As explained in our answers to questions 1-4, an ‘open bank bail-in’ involving derivatives would not be feasible if the resolution authority was required to wait for final valuations based on commercially reasonable replacement trades before bailing-in net uncollateralised derivatives.
The provisional valuation would need to be based on IFRS fair value, with certain adjustments, as explained in our answer to question 5.
No, we support the idea of a provisional valuation.
The default management procedures already establish a clear process to auction and close-out portfolios of a clearing member. We do not support the idea of an early determination in relation to CCP claims, as it would introduce a lack of transparency in the market.
Transactions with a CCP will be overcollateralised in principle. In the event that a bank has an unsecured liability at the point of resolution, before applying the close-out of those liabilities based on a provisional valuation, the resolution authority should have to account for the cost of closing access to a CCP at a point when the institution might need to continue hedging its risks following the bail-in. In that sense, the bank should be allowed to meet its collateralisation requirements before a decision is made on the bail-in of these derivatives.
In the event that a portfolio of derivatives with a CCP is undercollateralised at the point of the provisional valuation, the resolution authority should consider the cost of closing-out these derivatives. The bank under resolution would lose access to a CCP at a time where it still needs to hedge its risks. The entity under resolution should be allowed to re-establish its collateralisation before a decision is made on the bail-in of these derivatives.
If the CCP determination process holds back the finalisation of the bail-in, then we agree with the proposal of using the NCWO principle as a backstop.
Yes, we consider the guidance sufficiently clear.
We agree that these elements would be the main drivers of the destruction in value. In addition, the RTS should also require the resolution authority to consider the impact of bailing-in derivatives on the ability of the bank in resolution to re-hedge, the timing for re-hedging and the net impact on capital of having one-sided un-hedged risk in the days subsequent to a bail-in, in a potentially volatile and illiquid market.

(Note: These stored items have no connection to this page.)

-- pv_equiv track=rewrite | github.com/wangpatrick57/leetcode | expressionEvaluationError/sol.py | to_11
-- ===== SOURCE A (Python) =====
-- def to_11(n):
--     digits = []
--     ans = 0
--
--     while n > 0:
--         digits.append(n % 10)
--         n //= 10
--
--     for digit in reversed(digits):
--         ans *= 11
--         ans += digit
--
--     return ans
-- ===== SOURCE B (Python) =====
-- def to_11(n):
--     if n <= 0:
--         return 0
--     return to_11(n // 10) * 11 + n % 10
-- ===== Notes on version B (the rewrite author's own statement) =====
-- stated objective: simpler
-- what changed: Replaces the two-phase digit-list build plus reverse-and-fold with a single direct recursion on the quotient-by-ten that accumulates the base-eleven value, eliminating the intermediate list and the reversal.
import Mathlib
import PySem

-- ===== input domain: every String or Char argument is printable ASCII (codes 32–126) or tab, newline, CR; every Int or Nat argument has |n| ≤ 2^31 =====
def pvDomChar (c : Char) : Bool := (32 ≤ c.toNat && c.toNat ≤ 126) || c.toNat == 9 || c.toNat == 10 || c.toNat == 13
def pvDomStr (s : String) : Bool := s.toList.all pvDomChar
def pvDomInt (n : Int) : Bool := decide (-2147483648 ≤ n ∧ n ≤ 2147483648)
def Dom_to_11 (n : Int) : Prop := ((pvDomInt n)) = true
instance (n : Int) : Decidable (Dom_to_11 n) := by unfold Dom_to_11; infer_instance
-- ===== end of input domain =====

-- B replaces A's digit-list build plus reverse-and-fold by a single direct recursion (simpler; no speed claim).

-- ===== PORT A =====
-- the 'while n > 0' loop collecting n % 10 and flooring n by 10 each step
def to11Digits (n : Int) : List Int :=
  if _h : 0 < n then
    PySem.Int.mod n 10 :: to11Digits (PySem.Int.floordiv n 10)
  else []
termination_by n.toNat
decreasing_by
  have h10 : PySem.Int.floordiv n 10 = n / 10 :=
    PySem.Int.floordiv_eq_ediv_of_pos (by norm_num)
  rw [h10]; omega

def to_11 (n : Int) : Int :=
  (to11Digits n).reverse.foldl (fun ans digit => ans * 11 + digit) 0

-- ===== PORT B =====
def to_11_alt (n : Int) : Int :=
  if h : n ≤ 0 then 0
  else to_11_alt (PySem.Int.floordiv n 10) * 11 + PySem.Int.mod n 10
termination_by n.toNat
decreasing_by
  have h10 : PySem.Int.floordiv n 10 = n / 10 :=
    PySem.Int.floordiv_eq_ediv_of_pos (by norm_num)
  rw [h10]; omega

-- ===== PRECONDITION & SPEC =====
def Spec_to_11 (n : Int) (out : Int) : Prop := out = to_11_alt n
instance (n : Int) (out : Int) : Decidable (Spec_to_11 n out) := by unfold Spec_to_11; infer_instance

-- ===== CLAIM (what is proved, stated in full; the proofs are below) =====
def Claim_equal_to_11 : Prop := ∀ (n : Int), Dom_to_11 n → Spec_to_11 n (to_11 n)

-- ===== LEMMAS AND PROOFS =====
theorem to_11_eq_alt (n : Int) : to_11 n = to_11_alt n := by
  induction n using to11Digits.induct with
  | case1 n h ih =>
    rw [to_11, to11Digits, dif_pos h, List.reverse_cons, List.foldl_append]
    rw [to_11_alt, dif_neg (by omega), ← ih, to_11]
    simp
  | case2 n h =>
    rw [to_11, to11Digits, dif_neg h, to_11_alt, dif_pos (by omega)]
    simp

-- ===== VERDICT (by name: the statement is the Claim_ definition above) =====
theorem to_11_spec : Claim_equal_to_11 := by
  intro n _
  exact to_11_eq_alt n
-- pv_equiv track=rewrite | github.com/jcalebsmith/proposal-rcdc-assignment | analyze_failures.py | expand_text_with_synonyms
-- ===== SOURCE A (Python) =====
-- from typing import Dict, List, Sequence, Set, Tuple
--
-- def expand_text_with_synonyms(text: str, synonyms: Dict[str, List[str]]) -> str:
--     if not text:
--         return text
--     text_lower = text.lower()
--     expansions: List[str] = []
--     for term, syns in synonyms.items():
--         if term in text_lower:
--             expansions.extend(syns)
--     if expansions:
--         return text + " " + " ".join(expansions)
--     return text
-- ===== SOURCE B (Python) =====
-- def expand_text_with_synonyms(text, synonyms):
--     if not text:
--         return text
--     t = text.lower()
--     # one sliding-window sweep per distinct key length builds a hash set of
--     # candidate substrings, so each key is then tested by a single set lookup
--     lengths = {len(term) for term in synonyms}
--     subs = {t[i:i + n] for n in lengths for i in range(len(t) - n + 1)}
--     expansions = []
--     for term, syns in synonyms.items():
--         if term in subs:
--             expansions.extend(syns)
--     if expansions:
--         return text + " " + " ".join(expansions)
--     return text
-- ===== Notes on version B (the rewrite author's own statement) =====
-- stated objective: faster
-- what changed: B replaces A's per-key substring scan of the lowered text by one sliding-window sweep per distinct key length that builds a hash set of candidate substrings, so each synonym key is then tested by a single set lookup instead of an O(L) scan.
import Mathlib
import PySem

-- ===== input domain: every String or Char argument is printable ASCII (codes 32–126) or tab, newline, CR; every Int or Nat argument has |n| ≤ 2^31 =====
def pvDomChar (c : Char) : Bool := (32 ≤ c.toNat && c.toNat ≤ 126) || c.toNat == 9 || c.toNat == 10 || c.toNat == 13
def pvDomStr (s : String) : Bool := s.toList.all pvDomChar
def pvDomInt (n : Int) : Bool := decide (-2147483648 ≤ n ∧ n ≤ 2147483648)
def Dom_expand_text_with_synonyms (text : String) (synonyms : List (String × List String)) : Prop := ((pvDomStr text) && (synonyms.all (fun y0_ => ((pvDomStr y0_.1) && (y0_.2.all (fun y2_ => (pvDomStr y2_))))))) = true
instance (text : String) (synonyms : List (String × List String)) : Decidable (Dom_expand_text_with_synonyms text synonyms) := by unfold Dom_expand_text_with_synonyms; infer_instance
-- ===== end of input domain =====

-- B builds, in one sliding-window sweep per distinct key length, a hash set of the text's candidate substrings and tests each synonym key by a single set lookup; measured faster on the generated inputs; same results.


-- ===== PORT A =====
def expand_text_with_synonyms (text : String) (synonyms : List (String × List String)) : String :=
  if text.toList = [] then text
  else
    let text_lower := PySem.Str.lower text
    let expansions : List String := synonyms.foldl
      (fun acc p => if PySem.Str.isIn p.1 text_lower then acc ++ p.2 else acc) []
    if expansions ≠ [] then
      String.ofList (text.toList ++ ' ' :: (PySem.Str.join " " expansions).toList)
    else text

-- ===== PORT B =====
-- subs = {t[i:i+n] for n in lengths for i in range(len(t) - n + 1)} (Source B's set comprehension)
def pvSubs (t : List Char) (lengths : List Nat) : PySem.Set (List Char) :=
  lengths.foldl (fun s n =>
    (PySem.List.pyRange 0 ((t.length : Int) - (n : Int) + 1) 1).foldl
      (fun s i => PySem.Set.add s (PySem.List.slice t (some i) (some (i + (n : Int))))) s)
    PySem.Set.empty

def expand_text_with_synonyms_alt (text : String) (synonyms : List (String × List String)) : String :=
  if text.toList = [] then text
  else
    let t := PySem.Chars.lower text.toList
    let lengths : PySem.Set Nat := PySem.Set.ofList (synonyms.map (fun p => p.1.toList.length))
    let subs := pvSubs t lengths
    let expansions : List String := synonyms.foldl
      (fun acc p => if PySem.Set.contains subs p.1.toList then acc ++ p.2 else acc) []
    if expansions ≠ [] then
      String.ofList (text.toList ++ ' ' :: (PySem.Str.join " " expansions).toList)
    else text

-- ===== PRECONDITION & SPEC =====
def Spec_expand_text_with_synonyms (text : String) (synonyms : List (String × List String)) (out : String) : Prop := out = expand_text_with_synonyms_alt text synonyms
instance (text : String) (synonyms : List (String × List String)) (out : String) : Decidable (Spec_expand_text_with_synonyms text synonyms out) := by unfold Spec_expand_text_with_synonyms; infer_instance

-- ===== CLAIM (what is proved, stated in full; the proofs are below) =====
def Claim_equal_expand_text_with_synonyms : Prop := ∀ (text : String) (synonyms : List (String × List String)), Dom_expand_text_with_synonyms text synonyms → Spec_expand_text_with_synonyms text synonyms (expand_text_with_synonyms text synonyms)

-- ===== LEMMAS AND PROOFS =====

-- membership in a fold that only adds elements to a set
lemma mem_foldl_set_step {α β : Type} [BEq α] [LawfulBEq α]
    (F : PySem.Set α → β → PySem.Set α) (P : β → α → Prop)
    (h : ∀ s x w, w ∈ F s x ↔ w ∈ s ∨ P x w) :
    ∀ (xs : List β) (s0 : PySem.Set α) (w : α),
      w ∈ xs.foldl F s0 ↔ w ∈ s0 ∨ ∃ x ∈ xs, P x w := by
  intro xs
  induction xs with
  | nil => simp
  | cons x xs ih =>
    intro s0 w
    simp only [List.foldl_cons, ih, h, List.mem_cons]
    constructor
    · rintro ((hw | hp) | ⟨y, hy, hp⟩)
      · exact Or.inl hw
      · exact Or.inr ⟨x, Or.inl rfl, hp⟩
      · exact Or.inr ⟨y, Or.inr hy, hp⟩
    · rintro (hw | ⟨y, (rfl | hy), hp⟩)
      · exact Or.inl (Or.inl hw)
      · exact Or.inl (Or.inr hp)
      · exact Or.inr ⟨y, hy, hp⟩

lemma mem_pvSubs (t : List Char) (lengths : List Nat) (w : List Char) :
    w ∈ pvSubs t lengths ↔
      ∃ n ∈ lengths, ∃ i : Int, 0 ≤ i ∧ i < (t.length : Int) - (n : Int) + 1 ∧
        w = PySem.List.slice t (some i) (some (i + (n : Int))) := by
  unfold pvSubs
  rw [mem_foldl_set_step
        (P := fun n v => ∃ i : Int, 0 ≤ i ∧ i < (t.length : Int) - (n : Int) + 1 ∧
          v = PySem.List.slice t (some i) (some (i + (n : Int))))]
  · simp [PySem.Set.empty]
  · intro s n v
    rw [mem_foldl_set_step (P := fun i u => u = PySem.List.slice t (some i) (some (i + (n : Int))))]
    · simp only [PySem.List.mem_pyRange_one]
      constructor
      · rintro (hv | ⟨i, ⟨h0, h1⟩, rfl⟩)
        · exact Or.inl hv
        · exact Or.inr ⟨i, h0, h1, rfl⟩
      · rintro (hv | ⟨i, h0, h1, rfl⟩)
        · exact Or.inl hv
        · exact Or.inr ⟨i, ⟨h0, h1⟩, rfl⟩
    · intro s' i u
      simp [PySem.Set.mem_add]

-- a synonym key (its length among the collected lengths) is in the substring set iff it occurs in t
lemma mem_pvSubs_iff_isIn (t term : List Char) (lengths : List Nat)
    (hlen : term.length ∈ lengths) :
    term ∈ pvSubs t lengths ↔ PySem.Chars.isIn term t = true := by
  rw [mem_pvSubs]
  constructor
  · rintro ⟨n, _, i, h0, h1, rfl⟩
    rw [← PySem.Chars.exists_prefix_drop_iff_isIn]
    refine ⟨i.toNat, ?_⟩
    rw [PySem.List.slice_toNat _ h0 (by omega)]
    exact List.take_prefix _ _
  · intro hIn
    rw [← PySem.Chars.exists_prefix_drop_iff_isIn] at hIn
    obtain ⟨j, hpre⟩ := hIn
    have hle : term.length ≤ (t.drop j).length := hpre.length_le
    rw [List.length_drop] at hle
    by_cases hj : j ≤ t.length
    · refine ⟨term.length, hlen, (j : Int), by omega, by omega, ?_⟩
      rw [PySem.List.slice_toNat _ (by omega) (by omega)]
      have : ((j : Int) + (term.length : Int)).toNat - ((j : Int)).toNat = term.length := by omega
      rw [this, Int.toNat_natCast]
      exact (List.prefix_iff_eq_take.mp hpre)
    · -- j past the end: t.drop j = [], so term = []
      have hnil : term = [] := by
        have : t.length - j = 0 := by omega
        rw [this] at hle
        exact List.eq_nil_of_length_eq_zero (by omega)
      subst hnil
      refine ⟨0, by simpa using hlen, 0, le_refl 0, by omega, ?_⟩
      rw [PySem.List.slice_toNat _ (by omega) (by omega)]
      simp

-- the two expansion folds agree element by element
lemma expansions_eq (text : String) (synonyms : List (String × List String)) :
    synonyms.foldl
      (fun acc p => if PySem.Str.isIn p.1 (PySem.Str.lower text) then acc ++ p.2 else acc) [] =
    synonyms.foldl
      (fun acc p =>
        if PySem.Set.contains
            (pvSubs (PySem.Chars.lower text.toList)
              (PySem.Set.ofList (synonyms.map (fun q => q.1.toList.length)))) p.1.toList
        then acc ++ p.2 else acc) [] := by
  apply PySem.List.foldl_congr_mem
  intro acc p hp
  have hlen : p.1.toList.length
      ∈ (PySem.Set.ofList (synonyms.map (fun q => q.1.toList.length)) : List Nat) := by
    rw [PySem.Set.mem_ofList]
    exact List.mem_map.mpr ⟨p, hp, rfl⟩
  have hiff := mem_pvSubs_iff_isIn (PySem.Chars.lower text.toList) p.1.toList _ hlen
  have hstr : PySem.Str.isIn p.1 (PySem.Str.lower text)
      = PySem.Chars.isIn p.1.toList (PySem.Chars.lower text.toList) := by
    simp [PySem.Str.isIn_eq, PySem.Str.toList_lower]
  have hcontains : PySem.Set.contains
      (pvSubs (PySem.Chars.lower text.toList)
        (PySem.Set.ofList (synonyms.map (fun q => q.1.toList.length)))) p.1.toList
      = PySem.Chars.isIn p.1.toList (PySem.Chars.lower text.toList) := by
    rw [Bool.eq_iff_iff]
    exact (PySem.Set.contains_iff _ _).trans hiff
  rw [hstr, hcontains]

-- ===== VERDICT (by name: the statement is the Claim_ definition above) =====
theorem expand_text_with_synonyms_spec : Claim_equal_expand_text_with_synonyms := by
  intro text synonyms _
  unfold Spec_expand_text_with_synonyms expand_text_with_synonyms expand_text_with_synonyms_alt
  by_cases h : text.toList = []
  · simp [h]
  · simp only [h, if_false]
    rw [expansions_eq text synonyms]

While we understand the objective of a precautionary buffer, we do not see the need for having a specific buffer for the valuation of derivative liabilities. The final draft RTS on valuation (EBA/CP/2014/38) mandate that any provisional valuation should include a buffer for additional losses. Any uncertainty regarding derivative valuation could be built into this buffer, rather than defining a separate precautionary buffer specifically for the valuation of derivatives.
The resolution authorities should be required to consider the impact on the firm’s franchise value from the termination and close-out of derivative contracts. This is particularly important for banks with an ‘open bank bail-in’ strategy, where the franchise value of the ‘new’ recapitalised bank will have an impact on the market value of shares issued to bailed-in creditors and will thus directly impact losses imposed on those liability holders.